Peygamberin, İstanbul'un fethine ilişkin kehanetini de pek çoğumuz biliriz. Bu güzel şehrin fethedileceğini ve fethedenlerin de İslam dininden olacaklarını şöyle ifade etmişti: "
"Elbette İstanbul feth olunur. Orayı feth eden askerin başındaki padişah nede güzel padişahtır ve bu asker ne de güzel askerdir."
Osmanlı padişahlarının hemen hemen hepsi, Hz. Muhammed'in bu kehanetine bağlı olarak, Istanbul'u alma idealine sahiptiler. Fakat fetih, Fatih Sultan Mehmet tarafından gerçekleştirilmiştir.
Hacı Bayram Veli'nin Kehaneti
İstanbul'un fethi ile ilgili olarak büyük İslam sufilerinden Hacı Bayram Veli'nin de bir kehaneti vardır. Sultan II. Murat günün birinde kendisine "Şu Konstantiniye'nin fethi şu fakire nasip olacak ını?"diye sorunca, Hacı BayramVeli,

"Hayır, bu fethi ne sen, ne de ben göreceğiz: Şu köse ile,şu oğlancağıza nasip olacaktır." diye cevap vermiştir.

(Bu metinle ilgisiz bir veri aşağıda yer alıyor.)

-- pv_equiv track=rewrite | github.com/mvrogozov/algorithms | coderun/384.py | get_min_str
-- ===== SOURCE A (Python) =====
-- def get_min_str(a_str: str, b_str: str, c_str: str):
--     result = ''
--     a_sub = a_str
--     b_sub = b_str
--     c_sub = c_str
--     while a_sub and b_sub and c_sub:
--         if a_sub:
--             letter = a_sub[0]
--         elif b_sub:
--             letter = b_sub[0]
--         else:
--             letter = c_sub[0]
--         count_a = count_b = count_c = 0
--         if (b_sub and b_sub[0] != letter) or (c_sub and c_sub[0] != letter) or (a_sub and a_sub[0] != letter):
--             return 'IMPOSSIBLE'
--         while a_sub and a_sub[0] == letter:
--             count_a += 1
--             a_sub = a_sub[1:]
--         while b_sub and b_sub[0] == letter:
--             count_b += 1
--             b_sub = b_sub[1:]
--         while c_sub and c_sub[0] == letter:
--             count_c += 1
--             c_sub = c_sub[1:]
--
--
--         s_max = max(count_a, count_b, count_c)
--         s_min = min(count_a, count_b, count_c)
--         amount = s_max - s_min
--         steeps_to_dif = abs(count_a - amount) + abs(count_b - amount) + abs(count_c - amount)
--         steeps_to_max = abs(count_a - s_max) + abs(count_b - s_max) + abs(count_c - s_max)
--         steeps_to_min = abs(count_a - s_min) + abs(count_b - s_min) + abs(count_c - s_min)
--         steps_to_a = abs(2 * count_a - (abs(count_b) + abs(count_c)))
--         steps_to_b = abs(2 * count_b - (abs(count_a) + abs(count_c)))
--         steps_to_c = abs(2 * count_c - (abs(count_b) + abs(count_a)))
--         cur_min = min(steeps_to_dif, steeps_to_max, steeps_to_min, steps_to_a, steps_to_b, steps_to_c)
--         if cur_min == steeps_to_min:
--             amount = s_min
--         elif cur_min == steeps_to_max:
--             amount = s_max
--         elif cur_min == steps_to_a:
--             amount = count_a
--         elif cur_min == steps_to_b:
--             amount = count_b
--         elif cur_min == steps_to_c:
--             amount = count_c
--         # if amount == 0:
--         #     amount = count_a
--         result += letter * amount
--     if a_sub or b_sub or c_sub:
--         return 'IMPOSSIBLE'
--     return result
-- ===== SOURCE B (Python) =====
-- def _rle(s):
--     """Run-length encode s as a list of [char, count] runs."""
--     runs = []
--     for ch in s:
--         if runs and runs[-1][0] == ch:
--             runs[-1][1] += 1
--         else:
--             runs.append([ch, 1])
--     return runs
--
--
-- def _amount(count_a, count_b, count_c):
--     """The custom count rule: pick the target repetition for one run triple."""
--     s_max = max(count_a, count_b, count_c)
--     s_min = min(count_a, count_b, count_c)
--     amount = s_max - s_min
--     steeps_to_dif = abs(count_a - amount) + abs(count_b - amount) + abs(count_c - amount)
--     steeps_to_max = abs(count_a - s_max) + abs(count_b - s_max) + abs(count_c - s_max)
--     steeps_to_min = abs(count_a - s_min) + abs(count_b - s_min) + abs(count_c - s_min)
--     steps_to_a = abs(2 * count_a - (abs(count_b) + abs(count_c)))
--     steps_to_b = abs(2 * count_b - (abs(count_a) + abs(count_c)))
--     steps_to_c = abs(2 * count_c - (abs(count_b) + abs(count_a)))
--     cur_min = min(steeps_to_dif, steeps_to_max, steeps_to_min, steps_to_a, steps_to_b, steps_to_c)
--     if cur_min == steeps_to_min:
--         amount = s_min
--     elif cur_min == steeps_to_max:
--         amount = s_max
--     elif cur_min == steps_to_a:
--         amount = count_a
--     elif cur_min == steps_to_b:
--         amount = count_b
--     elif cur_min == steps_to_c:
--         amount = count_c
--     return amount
--
--
-- def get_min_str(a_str: str, b_str: str, c_str: str):
--     ra, rb, rc = _rle(a_str), _rle(b_str), _rle(c_str)
--     if not (len(ra) == len(rb) == len(rc)):
--         return 'IMPOSSIBLE'
--     parts = []
--     for (x, na), (y, nb), (z, nc) in zip(ra, rb, rc):
--         if y != x or z != x:
--             return 'IMPOSSIBLE'
--         parts.append(x * _amount(na, nb, nc))
--     return ''.join(parts)
-- ===== Notes on version B (the rewrite author's own statement) =====
-- stated objective: faster
-- what changed: B first run-length-encodes each of the three strings into (char,count) tables and then merges them in one aligned zip pass with a length check, instead of A's single while loop that repeatedly slices all three strings with inner character-consuming while loops; the six-metric count rule is kept verbatim.
import Mathlib
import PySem

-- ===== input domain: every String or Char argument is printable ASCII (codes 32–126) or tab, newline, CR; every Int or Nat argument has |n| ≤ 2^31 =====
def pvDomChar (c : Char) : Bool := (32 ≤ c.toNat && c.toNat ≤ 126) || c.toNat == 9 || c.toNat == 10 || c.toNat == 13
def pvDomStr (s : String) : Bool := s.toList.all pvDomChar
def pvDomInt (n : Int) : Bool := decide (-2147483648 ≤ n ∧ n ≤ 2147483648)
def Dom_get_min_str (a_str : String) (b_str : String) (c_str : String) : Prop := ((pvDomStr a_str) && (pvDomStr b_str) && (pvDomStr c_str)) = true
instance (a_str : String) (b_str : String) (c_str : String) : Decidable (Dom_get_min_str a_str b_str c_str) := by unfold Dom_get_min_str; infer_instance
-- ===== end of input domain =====

-- B re-implements A by a different decomposition (precompute run-length tables, then merge
-- them in one aligned pass) with the same six-metric count rule; objective: alternative.

-- ===== PORT A =====

-- the six-metric amount rule, shared verbatim by both Pythons (A inline, B's `_amount` helper)
def amountRule (count_a count_b count_c : Int) : Int :=
  let s_max := max count_a (max count_b count_c)
  let s_min := min count_a (min count_b count_c)
  let amount := s_max - s_min
  let steeps_to_dif := |count_a - amount| + |count_b - amount| + |count_c - amount|
  let steeps_to_max := |count_a - s_max| + |count_b - s_max| + |count_c - s_max|
  let steeps_to_min := |count_a - s_min| + |count_b - s_min| + |count_c - s_min|
  let steps_to_a := |2 * count_a - (|count_b| + |count_c|)|
  let steps_to_b := |2 * count_b - (|count_a| + |count_c|)|
  let steps_to_c := |2 * count_c - (|count_b| + |count_a|)|
  let cur_min := min steeps_to_dif (min steeps_to_max (min steeps_to_min (min steps_to_a (min steps_to_b steps_to_c))))
  if cur_min = steeps_to_min then s_min
  else if cur_min = steeps_to_max then s_max
  else if cur_min = steps_to_a then count_a
  else if cur_min = steps_to_b then count_b
  else if cur_min = steps_to_c then count_c
  else amount

-- A's inner `while x_sub and x_sub[0] == letter` loop: count consumed, rest returned
def pvRunA (letter : Char) : List Char → Int × List Char
  | [] => (0, [])
  | ch :: rest =>
    if ch = letter then
      let p := pvRunA letter rest
      (p.1 + 1, p.2)
    else (0, ch :: rest)

theorem pvRunA_len_le (letter : Char) : ∀ l : List Char, (pvRunA letter l).2.length ≤ l.length := by
  intro l
  induction l with
  | nil => simp [pvRunA]
  | cons ch rest ih =>
    simp only [pvRunA]
    split
    · exact le_trans ih (Nat.le_succ _)
    · simp

-- A's outer while loop, accumulating `result`
def pvLoopA (acc : List Char) : List Char → List Char → List Char → Option (List Char)
  | x :: as', hb :: bs', hc :: cs' =>
    -- letter = a_sub[0]; the elif branches of A are dead here (a_sub nonempty)
    if hb ≠ x ∨ hc ≠ x ∨ x ≠ x then none
    else
      let pa := pvRunA x (x :: as')
      let pb := pvRunA x (hb :: bs')
      let pc := pvRunA x (hc :: cs')
      pvLoopA (acc ++ List.replicate (amountRule pa.1 pb.1 pc.1).toNat x) pa.2 pb.2 pc.2
  | a, b, c => if a = [] ∧ b = [] ∧ c = [] then some acc else none
termination_by a => a.length
decreasing_by
  simp only [pvRunA]
  exact Nat.lt_succ_of_le (pvRunA_len_le _ _)

def get_min_str (a_str : String) (b_str : String) (c_str : String) : String :=
  match pvLoopA [] a_str.toList b_str.toList c_str.toList with
  | none => "IMPOSSIBLE"
  | some l => String.ofList l

-- ===== PORT B =====

-- B's `_rle` loop body: runs kept reversed in the accumulator (runs[-1] = head)
def pvRleStep (runs : List (Char × Int)) (ch : Char) : List (Char × Int) :=
  match runs with
  | (c, n) :: rest => if c = ch then (c, n + 1) :: rest else (ch, 1) :: (c, n) :: rest
  | [] => [(ch, 1)]

def pvRle (s : List Char) : List (Char × Int) :=
  (s.foldl pvRleStep []).reverse

-- B's zip loop over the three run tables (the length check is the catch-all arm)
def pvMerge : List (Char × Int) → List (Char × Int) → List (Char × Int) → Option (List Char)
  | [], [], [] => some []
  | (x, na) :: ra, (y, nb) :: rb, (z, nc) :: rc =>
    if y ≠ x ∨ z ≠ x then none
    else
      match pvMerge ra rb rc with
      | none => none
      | some rest => some (List.replicate (amountRule na nb nc).toNat x ++ rest)
  | _, _, _ => none

def get_min_str_alt (a_str : String) (b_str : String) (c_str : String) : String :=
  match pvMerge (pvRle a_str.toList) (pvRle b_str.toList) (pvRle c_str.toList) with
  | none => "IMPOSSIBLE"
  | some l => String.ofList l

-- ===== PRECONDITION & SPEC =====
def Spec_get_min_str (a_str : String) (b_str : String) (c_str : String) (out : String) : Prop := out = get_min_str_alt a_str b_str c_str
instance (a_str : String) (b_str : String) (c_str : String) (out : String) : Decidable (Spec_get_min_str a_str b_str c_str out) := by unfold Spec_get_min_str; infer_instance

-- ===== CLAIM (what is proved, stated in full; the proofs are below) =====
def Claim_equal_get_min_str : Prop := ∀ (a_str : String) (b_str : String) (c_str : String), Dom_get_min_str a_str b_str c_str → Spec_get_min_str a_str b_str c_str (get_min_str a_str b_str c_str)

-- ===== LEMMAS AND PROOFS =====

-- the foldl only ever touches the top run; a fixed tail rides along
theorem foldl_rleStep_tail :
    ∀ (s : List Char) (t : Char × Int) (ts rest : List (Char × Int)),
      List.foldl pvRleStep (t :: ts ++ rest) s = List.foldl pvRleStep (t :: ts) s ++ rest := by
  intro s
  induction s with
  | nil => intro t ts rest; simp
  | cons ch s' ih =>
    intro t ts rest
    obtain ⟨c, n⟩ := t
    by_cases h : c = ch
    · simpa [pvRleStep, h] using ih (c, n + 1) ts rest
    · simpa [pvRleStep, h] using ih (ch, 1) ((c, n) :: ts) rest

-- folding from a singleton top run absorbs exactly the leading run
theorem foldl_rleStep_run :
    ∀ (s : List Char) (c : Char) (n : Int),
      List.foldl pvRleStep [(c, n)] s
        = List.foldl pvRleStep [(c, n + (pvRunA c s).1)] (pvRunA c s).2 := by
  intro s
  induction s with
  | nil => intro c n; simp [pvRunA]
  | cons ch s' ih =>
    intro c n
    by_cases h : ch = c
    · subst h
      simp only [pvRunA, List.foldl_cons, pvRleStep, if_true]
      rw [ih ch (n + 1)]
      ring_nf
    · simp [pvRunA, pvRleStep, h]

theorem pvRunA_rest (letter : Char) :
    ∀ l : List Char, (pvRunA letter l).2 = [] ∨ ∃ y ys, (pvRunA letter l).2 = y :: ys ∧ y ≠ letter := by
  intro l
  induction l with
  | nil => left; simp [pvRunA]
  | cons ch rest ih =>
    by_cases h : ch = letter
    · simpa [pvRunA, h] using ih
    · right; exact ⟨ch, rest, by simp [pvRunA, h], h⟩

-- pvRle, characterized run-by-run
theorem pvRle_cons (x : Char) (s : List Char) :
    pvRle (x :: s) = (x, (pvRunA x s).1 + 1) :: pvRle (pvRunA x s).2 := by
  unfold pvRle
  simp only [List.foldl_cons, pvRleStep]
  rw [foldl_rleStep_run s x 1]
  rcases pvRunA_rest x s with h | ⟨y, ys, h, hy⟩
  · simp [h, add_comm]
  · rw [h]
    simp only [List.foldl_cons, pvRleStep, if_neg (show ¬ x = y from fun hxy => hy hxy.symm)]
    rw [show ((y, (1:Int)) :: [(x, 1 + (pvRunA x s).1)]) = (y, (1:Int)) :: [] ++ [(x, 1 + (pvRunA x s).1)] from rfl,
        foldl_rleStep_tail]
    simp [add_comm]

theorem pvRle_nil : pvRle [] = [] := rfl

-- full run of A on the same letter: count of the whole list, head included
theorem pvRunA_cons_self (x : Char) (s : List Char) :
    pvRunA x (x :: s) = ((pvRunA x s).1 + 1, (pvRunA x s).2) := by
  simp [pvRunA]

-- the main simulation: A's accumulator loop = B's table merge, prefixed by acc
theorem loopA_eq_merge_aux :
    ∀ (n : Nat) (a : List Char), a.length ≤ n → ∀ (b c acc : List Char),
      pvLoopA acc a b c = Option.map (acc ++ ·) (pvMerge (pvRle a) (pvRle b) (pvRle c)) := by
  intro n
  induction n with
  | zero =>
    intro a ha b c acc
    have : a = [] := List.eq_nil_of_length_eq_zero (Nat.le_zero.mp ha)
    subst this
    rcases b with _ | ⟨y, bs⟩ <;> rcases c with _ | ⟨z, cs⟩ <;>
      simp only [pvLoopA, pvRle_nil, pvRle_cons, pvMerge] <;> simp
  | succ n ih =>
    intro a ha b c acc
    match a, b, c with
    | [], b, c =>
      rcases b with _ | ⟨y, bs⟩ <;> rcases c with _ | ⟨z, cs⟩ <;>
        simp only [pvLoopA, pvRle_nil, pvRle_cons, pvMerge] <;> simp
    | x :: as', [], c =>
      rcases c with _ | ⟨z, cs⟩ <;>
        simp only [pvLoopA, pvRle_nil, pvRle_cons, pvMerge] <;> simp
    | x :: as', hb :: bs', [] =>
      simp only [pvLoopA, pvRle_nil, pvRle_cons, pvMerge] <;> simp
    | x :: as', hb :: bs', hc :: cs' =>
      by_cases hmis : hb ≠ x ∨ hc ≠ x
      · have : (hb ≠ x ∨ hc ≠ x ∨ x ≠ x) := by tauto
        rw [pvLoopA, if_pos this, pvRle_cons, pvRle_cons, pvRle_cons, pvMerge, if_pos hmis]
        rfl
      · rw [not_or, not_not, not_not] at hmis
        obtain ⟨hbx, hcx⟩ := hmis
        rw [hbx, hcx]
        rw [pvLoopA, if_neg (by simp)]
        simp only [pvRunA_cons_self]
        rw [pvRle_cons, pvRle_cons, pvRle_cons, pvMerge, if_neg (by simp)]
        have hlen : (pvRunA x as').2.length ≤ n := by
          have h1 := pvRunA_len_le x as'
          simp only [List.length_cons] at ha
          omega
        rw [ih _ hlen]
        rcases pvMerge (pvRle (pvRunA x as').2) (pvRle (pvRunA x bs').2) (pvRle (pvRunA x cs').2) with _ | rest
        · rfl
        · simp [List.append_assoc]

theorem loopA_eq_merge (a b c acc : List Char) :
    pvLoopA acc a b c = Option.map (acc ++ ·) (pvMerge (pvRle a) (pvRle b) (pvRle c)) :=
  loopA_eq_merge_aux a.length a le_rfl b c acc

-- ===== VERDICT (by name: the statement is the Claim_ definition above) =====
theorem get_min_str_spec : Claim_equal_get_min_str := by
  intro a b c _
  unfold Spec_get_min_str get_min_str get_min_str_alt
  rw [loopA_eq_merge]
  rcases pvMerge (pvRle a.toList) (pvRle b.toList) (pvRle c.toList) with _ | l <;> simp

Köse diye tabir ettiği, o esnada orada bulanan müridi Akşemseddin, oğlancağız dediği de henüz çok küçük yaştaki Fatih Sultan Mehmet'tir. Nitekim daha sonra Fatih Sultan Mehmet'in hocası olan büyük İslam sufilerinden Akşemseddin, fethin gerçekleşeceği zamanı ve hücum edilmesi gereken stratejik noktaları çok önceden Fatih'e bildirmiştir.

Yunus Emre'nin Kehaneti

Gerçekte, Yunus Emre'nin şiirlerinin toplam olarak 3000 adet olduğu rivayet edilmektedir. Yunus Emre, şiirlerini bir kitapta toplamıştı. Bu kitap, bir gün, Molla Kasım isimli bağnaz bir hocanın eline geçer. Bu hoca, bir akarsu kıyısına oturup, bu şiirleri, teker teker okumaya başlar ... Ve kendi anlayışına göre, dine ve şeriate aykırı bulduğu her şiiri, kitaptan kopartarak. ya yakar, ya da suya atar ... Böylece 2000 civarında şiiri yok ettiği söylenir ... Ve okumaya devam eden Molla Kaasım, birden okuduğu mısralar karşısında büyük bir şok geçirir. Okuduğu satırlarda şunlar yazmaktadır:
"Derviş Yunus, bu sözün eğri büğrü söyleme, Seni sigaya çeken bir Molla Kaasım gelir."
Muhyiddin İbn'ül Arabi'nin Kehaneti
İslam sufilerinin en tanınmışlarından birisi olan Muhyiddin Ibn-ül Arabi de kehanetleriyle ünlüdür.
"Allah'ın Resulü Hz.Muhammed'in vücudu ile inkıta eden peygamberlik, ancak din peygamberliğidir.Yoksa onun makamı değildir. Bugün, hiç kimse, din peygamberliği derecesine erişemiyor. Bu nedenle peygamberlik ve elçilik kesilmiştir. Zira onların, ilahı isimlerde dayanakları yoktur. Halbuki velayet kesilmez. Çünki "el -Veli" ismi onları korur; Risalet (peygamberlik) ve nübüvvet (elçilik), mutlaka kesilmiştir. Fakat kesilmesi, ancak hususi bir veçhedendir. Ancak şeriat peygamber1iği kesilmiştir, dedik. Bunun manası, Ondan sonra hiç peygamber yok demektir. Bilmiş olunuz ki, hiç peygamber yok sözü, hasseten, hiçbir şeriatçı yok demektir. Fakat, ondan sonra hiçbir haberci olmaz, demek değildir. Öyle bir zaman gelecektir ki, şapka altında evliya bulunacaktır."

Kehanette şapkalı evliya olarak ifade edilmiş olan varlık tiplemesini içinde yaşadığımız çağda insanlığın gelişimi için çaba sarf eden vazifeli varlıklar olarak değerlendirmek mümkündür.